А вот проведя несколько суток в условиях, приближенных к домашним, человек начинал чувствовать себя отделившимся от гигантского тела колонии, становился самостоятельно думающей частицей, независимо регулирующей свое бытие. О том, что за пределы гостиницы невозможно выйти и что сама гостиница находится в «зоне», он как-то не думал или старался не думать. У него есть комната, на него и жену, он может закрыться в ней на семьдесят два часа и забыть, что кругом все тот же забор с колючей проволокой на вершине. Совершалась разрядка, и заключенный возвращался в барак с прививкой от антисоциального психоза. Стадные инстинкты вступали в дело, обволакивали его индивидуалистские царапины на корке спасительным, ублаготворяющим елеем, и, соединившись с остальными, человек соблюдал режим, выгонял на производстве план и исправно отбывал срок.

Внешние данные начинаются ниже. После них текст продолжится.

-- pv_equiv track=rewrite | github.com/UniVe-NeDS-Lab/5G-backhaul-OR2AN2G | manage_graphs.py | compute_tree_size
-- ===== SOURCE A (Python) =====
-- def compute_tree_size(max_diam, max_out_deg, decr=0):
--     tree_size = {}
--     if max_out_deg < 0:
--         max_out_deg = -max_out_deg
--         decr = 1
--     for j in range(2, max_out_deg+1):
--         for i in range(1, max_diam+1):
--             nodes = 1
--             level_nodes = 1
--             degree = j
--             for r in range(1, i+1):
--                 if not degree:
--                     break
--                 level_nodes = level_nodes*degree
--                 degree -= decr
--                 nodes += level_nodes
--             tree_size[(i,j)] = nodes
--     return tree_size
-- ===== SOURCE B (Python) =====
-- def compute_tree_size(max_diam, max_out_deg, decr=0):
--     # Staged passes per branching factor: build the degree sequence once,
--     # prefix-multiply it into level sizes, prefix-sum into cumulative counts,
--     # then read each diameter's answer off the table (constant after the break point).
--     if max_out_deg < 0:
--         max_out_deg = -max_out_deg
--         decr = 1
--     out = {}
--     for j in range(2, max_out_deg + 1):
--         degs = []
--         d = j
--         while len(degs) < max_diam and d:
--             degs.append(d)
--             d -= decr
--         levels = []
--         p = 1
--         for d in degs:
--             p *= d
--             levels.append(p)
--         cum = []
--         s = 1
--         for p in levels:
--             s += p
--             cum.append(s)
--         for i in range(1, max_diam + 1):
--             out[(i, j)] = cum[i - 1] if i <= len(cum) else cum[-1]
--     return out
-- ===== Notes on version B (the rewrite author's own statement) =====
-- stated objective: faster
-- what changed: Instead of recomputing the level-product loop from scratch for every diameter i, B builds per branching factor a staged pipeline - the degree sequence until it hits 0, its prefix products (level sizes), their prefix sums (cumulative node counts) - and then answers every diameter by a table lookup that stays constant past the break point.
import Mathlib
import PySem

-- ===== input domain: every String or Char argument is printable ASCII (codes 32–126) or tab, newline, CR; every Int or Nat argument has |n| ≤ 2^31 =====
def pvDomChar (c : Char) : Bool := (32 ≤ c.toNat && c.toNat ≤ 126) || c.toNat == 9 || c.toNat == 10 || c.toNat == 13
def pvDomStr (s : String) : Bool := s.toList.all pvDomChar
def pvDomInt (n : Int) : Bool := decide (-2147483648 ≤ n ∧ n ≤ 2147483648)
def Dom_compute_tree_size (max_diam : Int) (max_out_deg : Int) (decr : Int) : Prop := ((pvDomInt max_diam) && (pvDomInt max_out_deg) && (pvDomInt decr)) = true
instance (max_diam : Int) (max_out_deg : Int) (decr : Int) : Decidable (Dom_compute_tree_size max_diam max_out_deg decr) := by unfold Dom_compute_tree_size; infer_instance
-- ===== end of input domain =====

-- B replaces A's per-diameter recomputation of the whole level-product loop by staged passes per
-- branching factor: degree sequence, prefix products, prefix sums, then table lookups (objective: faster).
-- Python's dict keys (i, j) are pairwise distinct here, so each dict assignment is an append in
-- insertion order; the entry ((i, j), nodes) is flattened to (i, j, nodes) per the type convention.

-- ===== PORT A =====
-- inner loop 'for r in range(1, i+1): if not degree: break; …' of A
def pvA_inner (decr : Int) : List Int → Int × Int × Int → Int × Int × Int
  | [], st => st
  | _ :: rs, (nodes, level_nodes, degree) =>
      if degree == 0 then (nodes, level_nodes, degree)   -- break
      else
        let level_nodes' := level_nodes * degree
        let degree' := degree - decr
        pvA_inner decr rs (nodes + level_nodes', level_nodes', degree')

-- the two nested for-loops of A (after the sign normalisation of max_out_deg/decr)
def pvA_main (max_diam : Int) (max_out_deg : Int) (decr : Int) : List (Int × Int × Int) :=
  (PySem.List.pyRange 2 (max_out_deg + 1) 1).foldl (fun ts j =>
    (PySem.List.pyRange 1 (max_diam + 1) 1).foldl (fun ts i =>
      ts ++ [(i, j, (pvA_inner decr (PySem.List.pyRange 1 (i + 1) 1) (1, 1, j)).1)]) ts) []

def compute_tree_size (max_diam : Int) (max_out_deg : Int) (decr : Int) : List (Int × Int × Int) :=
  if max_out_deg < 0 then pvA_main max_diam (-max_out_deg) 1
  else pvA_main max_diam max_out_deg decr

-- ===== PORT B =====
-- 'while len(degs) < max_diam and d: degs.append(d); d -= decr' — fuel = max_diam - len(degs)
def pvB_degs (decr : Int) : Nat → Int → List Int
  | 0, _ => []
  | n + 1, d => if d == 0 then [] else d :: pvB_degs decr n (d - decr)

-- 'p = 1; for d in degs: p *= d; levels.append(p)' — prefix products
def pvB_prefixMul (p : Int) : List Int → List Int
  | [] => []
  | d :: ds => p * d :: pvB_prefixMul (p * d) ds

-- 's = 1; for p in levels: s += p; cum.append(s)' — prefix sums
def pvB_prefixAdd (s : Int) : List Int → List Int
  | [] => []
  | p :: ps => (s + p) :: pvB_prefixAdd (s + p) ps

-- one row for a fixed j: the table cum, then 'cum[i-1] if i <= len(cum) else cum[-1]' per diameter
def pvB_row (max_diam : Int) (decr : Int) (j : Int) : List (Int × Int × Int) :=
  let cum := pvB_prefixAdd 1 (pvB_prefixMul 1 (pvB_degs decr max_diam.toNat j))
  (PySem.List.pyRange 1 (max_diam + 1) 1).map (fun i =>
    (i, j, if i ≤ (cum.length : Int) then PySem.List.pyGetD cum (i - 1) 0
           else PySem.List.pyGetD cum (-1) 0))

def pvB_main (max_diam : Int) (max_out_deg : Int) (decr : Int) : List (Int × Int × Int) :=
  (PySem.List.pyRange 2 (max_out_deg + 1) 1).foldl (fun ts j => ts ++ pvB_row max_diam decr j) []

def compute_tree_size_alt (max_diam : Int) (max_out_deg : Int) (decr : Int) : List (Int × Int × Int) :=
  if max_out_deg < 0 then pvB_main max_diam (-max_out_deg) 1
  else pvB_main max_diam max_out_deg decr

-- ===== PRECONDITION & SPEC =====
def Spec_compute_tree_size (max_diam : Int) (max_out_deg : Int) (decr : Int) (out : List (Int × Int × Int)) : Prop := out = compute_tree_size_alt max_diam max_out_deg decr
instance (max_diam : Int) (max_out_deg : Int) (decr : Int) (out : List (Int × Int × Int)) : Decidable (Spec_compute_tree_size max_diam max_out_deg decr out) := by unfold Spec_compute_tree_size; infer_instance

-- ===== CLAIM (what is proved, stated in full; the proofs are below) =====
def Claim_equal_compute_tree_size : Prop := ∀ (max_diam : Int) (max_out_deg : Int) (decr : Int), Dom_compute_tree_size max_diam max_out_deg decr → Spec_compute_tree_size max_diam max_out_deg decr (compute_tree_size max_diam max_out_deg decr)

-- ===== LEMMAS AND PROOFS =====

-- one step of A's loop body seen as a state transition
def pvStep (decr : Int) (st : Int × Int × Int) : Int × Int × Int :=
  if st.2.2 == 0 then st else (st.1 + st.2.1 * st.2.2, st.2.1 * st.2.2, st.2.2 - decr)

theorem pvA_inner_eq_iter (decr : Int) (rs : List Int) (st : Int × Int × Int) :
    pvA_inner decr rs st = (pvStep decr)^[rs.length] st := by
  induction rs generalizing st with
  | nil => simp [pvA_inner]
  | cons r rs ih =>
    obtain ⟨n, l, d⟩ := st
    by_cases hd : d = 0
    · subst hd
      have hfix : pvStep decr (n, l, 0) = (n, l, 0) := by simp [pvStep]
      simp [pvA_inner, Function.iterate_fixed hfix]
    · simp only [pvA_inner, List.length_cons, Function.iterate_succ_apply]
      rw [ih]
      simp [pvStep, hd]

-- length of the degree sequence is at most the fuel
theorem pvB_degs_len_le (decr : Int) (n : Nat) (d : Int) :
    (pvB_degs decr n d).length ≤ n := by
  induction n generalizing d with
  | zero => simp [pvB_degs]
  | succ m ih =>
    by_cases hd : d = 0
    · simp [pvB_degs, hd]
    · simp only [pvB_degs, beq_iff_eq, if_neg hd, List.length_cons]
      exact Nat.succ_le_succ (ih _)

-- if the while-loop stopped before exhausting the fuel, the degree component reached 0,
-- so pvStep is a fixpoint from step (len degs) on
theorem pvB_degs_stop (decr : Int) (n : Nat) (st : Int × Int × Int)
    (h : (pvB_degs decr n st.2.2).length < n) :
    ((pvStep decr)^[(pvB_degs decr n st.2.2).length] st).2.2 = 0 := by
  induction n generalizing st with
  | zero => omega
  | succ m ih =>
    by_cases hd : st.2.2 = 0
    · simp [pvB_degs, hd]
    · obtain ⟨a, b, d⟩ := st
      simp only at hd
      simp only [pvB_degs, beq_iff_eq, if_neg hd, List.length_cons,
        Function.iterate_succ_apply] at h ⊢
      have hstep : pvStep decr (a, b, d) = (a + b * d, b * d, d - decr) := by
        simp [pvStep, hd]
      rw [hstep]
      have := ih (a + b * d, b * d, d - decr) (by simpa using Nat.lt_of_succ_lt_succ h)
      simpa using this

-- the staged passes compute exactly the trajectory of A's state transition
theorem pvB_cum_eq (decr : Int) (n : Nat) (st : Int × Int × Int) (hd : st.2.2 ≠ 0 ∨ n = 0) :
    pvB_prefixAdd st.1 (pvB_prefixMul st.2.1 (pvB_degs decr n st.2.2))
      = (List.range (pvB_degs decr n st.2.2).length).map
          (fun k => ((pvStep decr)^[k + 1] st).1) := by
  induction n generalizing st with
  | zero => simp [pvB_degs, pvB_prefixMul, pvB_prefixAdd]
  | succ m ih =>
    obtain ⟨a, b, d⟩ := st
    rcases hd with hd | hd
    · simp only at hd
      simp only [pvB_degs, beq_iff_eq, if_neg hd, pvB_prefixMul, pvB_prefixAdd,
        List.length_cons]
      have hstep : pvStep decr (a, b, d) = (a + b * d, b * d, d - decr) := by
        simp [pvStep, hd]
      rw [List.range_succ_eq_map]
      simp only [List.map_cons, List.map_map]
      refine List.cons_eq_cons.mpr ⟨?_, ?_⟩
      · simp [hstep]
      · by_cases hdm : d - decr = 0
        · -- degree reached 0: degs for the tail is [], both sides are []
          by_cases hm : m = 0
          · subst hm; simp [pvB_degs, pvB_prefixMul, pvB_prefixAdd]
          · cases m with
            | zero => simp at hm
            | succ m' =>
              simp [pvB_degs, hdm, pvB_prefixMul, pvB_prefixAdd]
        · have := ih (a + b * d, b * d, d - decr) (Or.inl (by simpa using hdm))
          simp only at this
          rw [this]
          apply List.map_congr_left
          intro k _
          simp [Function.iterate_succ_apply, hstep, Function.comp]
    · omega

-- A's inner-loop value at diameter i equals B's table entry
theorem pv_entry_eq (max_diam decr j i : Int) (hj : j ≠ 0) (hi1 : 1 ≤ i) (hi2 : i ≤ max_diam) :
    (pvA_inner decr (PySem.List.pyRange 1 (i + 1) 1) (1, 1, j)).1
      = (let cum := pvB_prefixAdd 1 (pvB_prefixMul 1 (pvB_degs decr max_diam.toNat j));
         if i ≤ (cum.length : Int) then PySem.List.pyGetD cum (i - 1) 0
         else PySem.List.pyGetD cum (-1) 0) := by
  set st : Int × Int × Int := (1, 1, j) with hst
  have hstd : st.2.2 = j := rfl
  have hcum := pvB_cum_eq decr max_diam.toNat st (Or.inl (by simp [hst, hj]))
  set m := (pvB_degs decr max_diam.toNat st.2.2).length with hm
  have hlen : (PySem.List.pyRange 1 (i + 1) 1).length = i.toNat := by
    rw [PySem.List.length_pyRange_one]; omega
  rw [pvA_inner_eq_iter, hlen]
  simp only
  rw [hcum]
  have hculen : ((List.range m).map (fun k => ((pvStep decr)^[k + 1] st).1)).length = m := by
    simp
  by_cases hle : i ≤ (m : Int)
  · rw [if_pos (by rw [hculen]; exact_mod_cast hle)]
    have hk : (i - 1).toNat < m := by omega
    rw [PySem.List.pyGetD_eq_getElem _ 0 (by omega)
      (by simp only [List.length_map, List.length_range]; omega)]
    simp only [List.getElem_map, List.getElem_range]
    have hidx : (i - 1).toNat + 1 = i.toNat := by omega
    rw [hidx]
  · rw [if_neg (by rw [hculen]; exact_mod_cast hle)]
    have hmlt : m < max_diam.toNat := by
      have h1 : (m : Int) < i := by omega
      have := pvB_degs_len_le decr max_diam.toNat st.2.2
      rw [← hm] at this
      omega
    have hfix0 : ((pvStep decr)^[m] st).2.2 = 0 := pvB_degs_stop decr max_diam.toNat st hmlt
    have hfix : pvStep decr ((pvStep decr)^[m] st) = (pvStep decr)^[m] st := by
      have hb : (((pvStep decr)^[m] st).2.2 == 0) = true := by simp [hfix0]
      simp [pvStep, hb]
    have hiter : ∀ k : Nat, m ≤ k → (pvStep decr)^[k] st = (pvStep decr)^[m] st := by
      intro k hk
      obtain ⟨e, rfl⟩ := Nat.exists_eq_add_of_le hk
      rw [Nat.add_comm, Function.iterate_add_apply, Function.iterate_fixed hfix]
    have hm1 : 1 ≤ m := by
      -- max_diam ≥ 1 and j ≠ 0, so the while loop ran at least once
      have hfuel : 1 ≤ max_diam.toNat := by omega
      cases hn : max_diam.toNat with
      | zero => omega
      | succ n' =>
        rw [hm, hstd]
        simp [pvB_degs, hj, hn]
    have hne : (List.range m).map (fun k => ((pvStep decr)^[k + 1] st).1) ≠ [] := by
      simp [List.map_eq_nil_iff, List.range_eq_nil]; omega
    rw [PySem.List.pyGetD_neg_one _ _ hne]
    rw [List.getLast_eq_getElem]
    simp only [List.getElem_map, List.getElem_range, hculen]
    rw [hiter (m - 1 + 1) (by omega), hiter i.toNat (by omega)]

-- rows agree; A's inner foldl-append is the map that B builds directly
theorem pv_row_eq (max_diam decr j : Int) (hj : j ≠ 0) (acc : List (Int × Int × Int)) :
    (PySem.List.pyRange 1 (max_diam + 1) 1).foldl (fun ts i =>
      ts ++ [(i, j, (pvA_inner decr (PySem.List.pyRange 1 (i + 1) 1) (1, 1, j)).1)]) acc
      = acc ++ pvB_row max_diam decr j := by
  rw [PySem.List.foldl_append_singleton_eq_map]
  unfold pvB_row
  congr 1
  apply List.map_congr_left
  intro i hi
  rw [PySem.List.mem_pyRange_one] at hi
  rw [pv_entry_eq max_diam decr j i hj hi.1 (by omega)]

theorem pv_main_eq (max_diam max_out_deg decr : Int) :
    pvA_main max_diam max_out_deg decr = pvB_main max_diam max_out_deg decr := by
  unfold pvA_main pvB_main
  apply List.foldl_ext
  intro acc j hjmem
  rw [PySem.List.mem_pyRange_one] at hjmem
  exact pv_row_eq max_diam decr j (by omega) acc

-- ===== VERDICT (by name: the statement is the Claim_ definition above) =====
theorem compute_tree_size_spec : Claim_equal_compute_tree_size := by
  intro max_diam max_out_deg decr _
  unfold Spec_compute_tree_size compute_tree_size compute_tree_size_alt
  split <;> exact pv_main_eq _ _ _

Правда, мне нельзя судить о благотворном влиянии этого метода на психику лишенного свободы человека. У меня не было трех дней, и антисоциальный психоз неизбежно привел вдруг заключенного Волкова в камеру штрафного изолятора.

К намеченному мною сроку я добавил еще два дня, а телеграммы все не было.

Мы сидели на скамейках у входа в столовую, курили в ожидании сирены на работу и лениво — был теплый день бабьего лета — вели неторопливый разговор.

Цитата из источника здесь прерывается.